Querying hierarchical data with a dbt macro (Redshift)


#1

Some of our data has a parent/child relationship, where one of the columns is a foreign key that joins to a record in the same table.
For example:

company_id parent_company_id name revenue
1 Hooli 45
2 1 HooliPhones 84
3 1 HooliChat 32
4 3 HooliMessage 25

There may be cases where you want to know the “top parent of a child”, for example, to later be able to sum up revenue by top parent companies.

company_id parent_company_id name revenue top_parent_company_id level
1 Hooli 45 1 0
2 1 HooliPhones 84 1 1
3 1 HooliChat 32 1 1
4 3 HooliMessage 25 1 2

However in Redshift, it’s not possible to recursively join on a table to find the top parent id. Instead, you have to join the table onto itself multiple times, with the caveat that you must know the maximum depth of the hierarchy.

with level0 as (

    select
      0 as level, 
      companies.company_id,
      companies.parent_company_id,
      companies.company_id as top_parent_company_id
    from companies
    where parent_company_id is null
    
), level1 as (

    select
      1 as level, 
      companies.company_id,
      companies.parent_company_id,
      parent_companies.top_parent_company_id
    from companies
    inner join level0 as parent_companies on companies.parent_company_id = parent_companies.company_id
    
), level2 as (

    select
      2 as level, 
      companies.company_id,
      companies.parent_company_id,
      parent_companies.top_parent_company_id
    from companies
    inner join level1 as parent_companies on companies.parent_company_id = parent_companies.company_id
    
)

select * from level0
union all
select * from level1
union all
select * from level2

dbt macros can be used to make this code much cleaner - I wrote a fairly flexible macro that finds the top_parent_id of an entity based on a given id and parent_id column. You can then join the results of this table back onto your original table for further modelling. You can find the macro, along with an advanced example, in this gist.

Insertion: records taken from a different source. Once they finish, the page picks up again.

-- pv_equiv track=rewrite | github.com/andreygubarev/markdown-hints | gen.py | render_specs
-- ===== SOURCE A (Python) =====
-- def render_specs(specs):
--     specs = list(specs)
--     kind = specs[0]['kind']
--     for s in specs:
--         if s['kind'] != kind:
--             yield '\n---\n'
--             kind = s['kind']
--         yield s['spec']
-- ===== SOURCE B (Python) =====
-- def render_specs(specs):
--     specs = list(specs)
--     n = len(specs)
--     i = 0
--     first = True
--     while i < n:
--         k = specs[i]['kind']
--         j = i
--         while j < n and specs[j]['kind'] == k:
--             j += 1
--         if not first:
--             yield '\n---\n'
--         first = False
--         for s in specs[i:j]:
--             yield s['spec']
--         i = j
-- ===== Notes on version B (the rewrite author's own statement) =====
-- stated objective: alternative
-- what changed: B scans the list group-by-group with a two-pointer inner loop over runs of equal 'kind' and a first-group flag, instead of A's per-element comparison against a running kind variable; on empty input B naturally yields nothing where A raises IndexError.
import Mathlib
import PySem

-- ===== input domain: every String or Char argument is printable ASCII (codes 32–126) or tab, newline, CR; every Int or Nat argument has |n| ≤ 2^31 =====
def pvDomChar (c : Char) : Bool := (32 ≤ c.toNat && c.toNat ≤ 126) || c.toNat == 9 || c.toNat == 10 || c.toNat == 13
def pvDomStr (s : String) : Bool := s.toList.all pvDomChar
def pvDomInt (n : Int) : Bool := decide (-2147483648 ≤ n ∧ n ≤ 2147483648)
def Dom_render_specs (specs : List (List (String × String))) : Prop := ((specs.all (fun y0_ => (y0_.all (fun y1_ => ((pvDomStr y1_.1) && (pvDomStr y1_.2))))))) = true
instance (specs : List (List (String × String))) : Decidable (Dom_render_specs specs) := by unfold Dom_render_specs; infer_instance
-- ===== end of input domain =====

-- B scans group-by-group (two-pointer runs of equal 'kind' + first-group flag) instead of A's
-- per-element comparison with a running kind variable; return-value equivalence on nonempty,
-- well-keyed input. (Both Pythons are generators; the claim is about the yielded sequence.)

-- dict lookup d[k]: first match; Pre_ guarantees the key is present, so the "" default is never used
def pvDGet (d : List (String × String)) (k : String) : String :=
  ((d.find? (fun p => p.1 == k)).map (·.2)).getD ""

-- ===== PORT A =====
-- kind = specs[0]['kind']; for s in specs: if s['kind'] != kind: yield sep; kind = s['kind']; yield s['spec']
def render_specs (specs : List (List (String × String))) : List String :=
  let kind0 := ((PySem.List.pyGet? specs 0).map (fun d => pvDGet d "kind")).getD ""
  (specs.foldl
    (fun (st : List String × String) s =>
      let k := pvDGet s "kind"
      if k ≠ st.2 then (st.1 ++ ["\n---\n", pvDGet s "spec"], k)
      else (st.1 ++ [pvDGet s "spec"], st.2))
    ([], kind0)).1

-- ===== PORT B =====
-- outer while: take the current run of equal 'kind' (inner while = span), emit separator unless first,
-- then the run's 'spec's; recurse on the rest
def pvAltLoop (xs : List (List (String × String))) (first : Bool) : List String :=
  match xs with
  | [] => []
  | x :: rest =>
    let p := rest.span (fun s => pvDGet s "kind" == pvDGet x "kind")
    (if first then [] else ["\n---\n"]) ++ (x :: p.1).map (fun s => pvDGet s "spec")
      ++ pvAltLoop p.2 false
termination_by xs.length
decreasing_by
  simp only [List.span_eq_takeWhile_dropWhile]
  exact Nat.lt_succ_of_le (List.length_dropWhile_le _ _)

def render_specs_alt (specs : List (List (String × String))) : List String :=
  pvAltLoop specs true

-- ===== PRECONDITION & SPEC =====
-- Pre_ excludes exactly the inputs where Python A raises: the empty list (IndexError on specs[0])
-- and elements missing a 'kind' or 'spec' key (KeyError).
def Pre_render_specs (specs : List (List (String × String))) : Prop :=
  specs ≠ [] ∧ ∀ s ∈ specs,
    (s.find? (fun p => p.1 == "kind")).isSome = true ∧
    (s.find? (fun p => p.1 == "spec")).isSome = true
instance (specs : List (List (String × String))) : Decidable (Pre_render_specs specs) := by
  unfold Pre_render_specs; infer_instance

def pvWitness_render_specs : (List (List (String × String))) :=
  [[("kind", "a"), ("spec", "s1")], [("kind", "b"), ("spec", "s2")]]

def Spec_render_specs (specs : List (List (String × String))) (out : List String) : Prop := out = render_specs_alt specs
instance (specs : List (List (String × String))) (out : List String) : Decidable (Spec_render_specs specs out) := by unfold Spec_render_specs; infer_instance

-- ===== CLAIM (what is proved, stated in full; the proofs are below) =====
def Claim_equal_render_specs : Prop := ∀ (specs : List (List (String × String))), Dom_render_specs specs → Pre_render_specs specs → Spec_render_specs specs (render_specs specs)

-- ===== LEMMAS AND PROOFS =====

-- A's loop, written as structural recursion on the remaining list with the running kind
def pvALoop (xs : List (List (String × String))) (k : String) : List String :=
  match xs with
  | [] => []
  | x :: rest =>
    if pvDGet x "kind" ≠ k then
      "\n---\n" :: pvDGet x "spec" :: pvALoop rest (pvDGet x "kind")
    else
      pvDGet x "spec" :: pvALoop rest k

theorem pvFoldl_eq_aLoop (xs : List (List (String × String))) (acc : List String) (k : String) :
    (xs.foldl
      (fun (st : List String × String) s =>
        let kk := pvDGet s "kind"
        if kk ≠ st.2 then (st.1 ++ ["\n---\n", pvDGet s "spec"], kk)
        else (st.1 ++ [pvDGet s "spec"], st.2))
      (acc, k)).1 = acc ++ pvALoop xs k := by
  induction xs generalizing acc k with
  | nil => simp [pvALoop]
  | cons x rest ih =>
    simp only [List.foldl_cons, pvALoop]
    split_ifs with h
    · rw [ih]; simp
    · rw [ih]; simp

theorem pvAltLoop_cons (x : List (String × String)) (rest : List (List (String × String)))
    (first : Bool) :
    pvAltLoop (x :: rest) first =
      (if first then [] else ["\n---\n"])
        ++ (x :: (rest.span (fun s => pvDGet s "kind" == pvDGet x "kind")).1).map
            (fun s => pvDGet s "spec")
        ++ pvAltLoop (rest.span (fun s => pvDGet s "kind" == pvDGet x "kind")).2 false := by
  rw [pvAltLoop]

theorem pvALoop_eq_span (xs : List (List (String × String))) (k : String) :
    pvALoop xs k =
      (xs.span (fun s => pvDGet s "kind" == k)).1.map (fun s => pvDGet s "spec")
        ++ pvAltLoop (xs.span (fun s => pvDGet s "kind" == k)).2 false := by
  induction xs generalizing k with
  | nil => simp [pvALoop, pvAltLoop]
  | cons x rest ih =>
    by_cases h : pvDGet x "kind" = k
    · have hb : (fun s => pvDGet s "kind" == k) x = true := by simp [h]
      simp only [List.span_eq_takeWhile_dropWhile] at *
      simp only [List.takeWhile_cons, List.dropWhile_cons, hb]
      simp only [pvALoop, h]
      simp [ih k]
    · have hb : (fun s => pvDGet s "kind" == k) x = false := by simp [h]
      simp only [List.span_eq_takeWhile_dropWhile] at *
      simp only [List.takeWhile_cons, List.dropWhile_cons, hb]
      simp only [pvALoop, if_pos h]
      simp only [Bool.false_eq_true, if_false, List.map_nil, List.nil_append]
      rw [pvAltLoop_cons]
      simp only [List.span_eq_takeWhile_dropWhile]
      simp [ih (pvDGet x "kind")]

-- ===== VERDICT (by name: the statement is the Claim_ definition above) =====
theorem render_specs_spec : Claim_equal_render_specs := by
  intro specs _ hpre
  unfold Spec_render_specs render_specs render_specs_alt
  obtain ⟨hne, -⟩ := hpre
  obtain ⟨x, rest, rfl⟩ := List.exists_cons_of_ne_nil hne
  have hget : ((PySem.List.pyGet? (x :: rest) 0).map (fun d => pvDGet d "kind")).getD ""
      = pvDGet x "kind" := by
    simp [PySem.List.pyGet?, PySem.List.pyIdx?]
  rw [hget, pvFoldl_eq_aLoop, List.nil_append, pvALoop_eq_span, pvAltLoop_cons]
  simp [List.span_eq_takeWhile_dropWhile]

I also played around with writing a macro that returns the size of each “level” table, and only continues executing if there are records at this level. I was able to build a working version of that macro using dbt statements, however in the end I decided to stick with the above approach as it was much simpler and achieved what I needed. If you’re interested in the statement-based macro, let me know :slight_smile:


#2

Thanks @claire! This was super helpful. I have a bunch of e-commerce bundled items that needed to be recursively expanded (sometimes there are bundles of bundles). This totally put me on the right track and the leveled approach means I can make it dynamic for the user in Looker!